**HOW TO COMPLETE THIS TASK**:
Go through the data below and return each line where the string "instance" appears.
━━━━━━━━━━━━━━━━━━━━
-- pv_equiv track=rewrite | github.com/CH-YYK/leetcode-cpp | 0. Templates/Problem-sorting/Sorting-Bubbles/bubble.py | maxAtEnd
-- ===== SOURCE A (Python) =====
-- def maxAtEnd(arr):
--     if len(arr) <= 1:
--         return arr
--     else:
--         if arr[0] > arr[1]:
--             return [arr[1]] + maxAtEnd([arr[0]] + arr[2:])
--         else:
--             return [arr[0]] + maxAtEnd(arr[1:])
-- ===== SOURCE B (Python) =====
-- def maxAtEnd(arr):
--     if not arr:
--         return arr
--     it = iter(arr)
--     carry = next(it)
--     out = []
--     for x in it:
--         if carry > x:
--             out.append(x)
--         else:
--             out.append(carry)
--             carry = x
--     out.append(carry)
--     return out
-- ===== Notes on version B (the rewrite author's own statement) =====
-- stated objective: faster
-- what changed: Replaces A's recursion with list slicing/concatenation at every step by a single iterative pass that carries the running maximum forward and emits the smaller element, no slicing.
import Mathlib
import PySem

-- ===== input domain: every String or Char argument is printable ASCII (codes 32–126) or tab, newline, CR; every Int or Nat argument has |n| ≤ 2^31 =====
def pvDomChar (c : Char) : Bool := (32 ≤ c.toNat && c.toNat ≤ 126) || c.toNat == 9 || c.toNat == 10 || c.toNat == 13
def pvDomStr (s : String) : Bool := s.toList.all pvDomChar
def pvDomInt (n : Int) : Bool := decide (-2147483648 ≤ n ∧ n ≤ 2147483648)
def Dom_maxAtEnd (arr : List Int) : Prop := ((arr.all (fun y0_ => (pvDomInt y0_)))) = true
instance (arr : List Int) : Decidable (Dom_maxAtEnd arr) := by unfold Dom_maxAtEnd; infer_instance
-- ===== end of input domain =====

-- ===== PORT A =====
-- B: one iterative pass carrying the running maximum, instead of A's recursion with slicing.
def maxAtEnd (arr : List Int) : List Int :=
  match arr with
  | [] => arr                      -- len(arr) <= 1
  | [_] => arr
  | a :: b :: rest =>
    if a > b then b :: maxAtEnd (a :: rest)   -- [arr[1]] + maxAtEnd([arr[0]] + arr[2:])
    else a :: maxAtEnd (b :: rest)            -- [arr[0]] + maxAtEnd(arr[1:])
termination_by arr.length

-- ===== PORT B =====
-- loop of Source B: state (carry, out); out.append via ++ [x]
def maxAtEndLoop (carry : Int) (out : List Int) : List Int → List Int
  | [] => out ++ [carry]
  | x :: xs => if carry > x then maxAtEndLoop carry (out ++ [x]) xs
               else maxAtEndLoop x (out ++ [carry]) xs

def maxAtEnd_alt (arr : List Int) : List Int :=
  match arr with
  | [] => arr
  | carry :: rest => maxAtEndLoop carry [] rest

-- ===== PRECONDITION & SPEC =====
def Spec_maxAtEnd (arr : List Int) (out : List Int) : Prop := out = maxAtEnd_alt arr
instance (arr : List Int) (out : List Int) : Decidable (Spec_maxAtEnd arr out) := by unfold Spec_maxAtEnd; infer_instance

-- ===== CLAIM (what is proved, stated in full; the proofs are below) =====
def Claim_equal_maxAtEnd : Prop := ∀ (arr : List Int), Dom_maxAtEnd arr → Spec_maxAtEnd arr (maxAtEnd arr)

-- ===== LEMMAS AND PROOFS =====
theorem maxAtEndLoop_eq (xs : List Int) : ∀ (carry : Int) (out : List Int),
    maxAtEndLoop carry out xs = out ++ maxAtEnd (carry :: xs) := by
  induction xs with
  | nil => intro carry out; simp [maxAtEndLoop, maxAtEnd]
  | cons x xs ih =>
    intro carry out
    by_cases h : carry > x
    · simp [maxAtEndLoop, maxAtEnd, h, ih]
    · simp [maxAtEndLoop, maxAtEnd, h, ih]

-- ===== VERDICT (by name: the statement is the Claim_ definition above) =====
theorem maxAtEnd_spec : Claim_equal_maxAtEnd := by
  intro arr _
  unfold Spec_maxAtEnd
  cases arr with
  | nil => simp [maxAtEnd, maxAtEnd_alt]
  | cons a rest => simp [maxAtEnd_alt, maxAtEndLoop_eq]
━━━━━━━━━━━━━━━━━━━━
**ANSWER TO THE PROBLEM**:
instance (arr : List Int) : Decidable (Dom_maxAtEnd arr) := by unfold Dom_maxAtEnd; infer_instance
instance (arr : List Int) (out : List Int) : Decidable (Spec_maxAtEnd arr out) := by unfold Spec_maxAtEnd; infer_instance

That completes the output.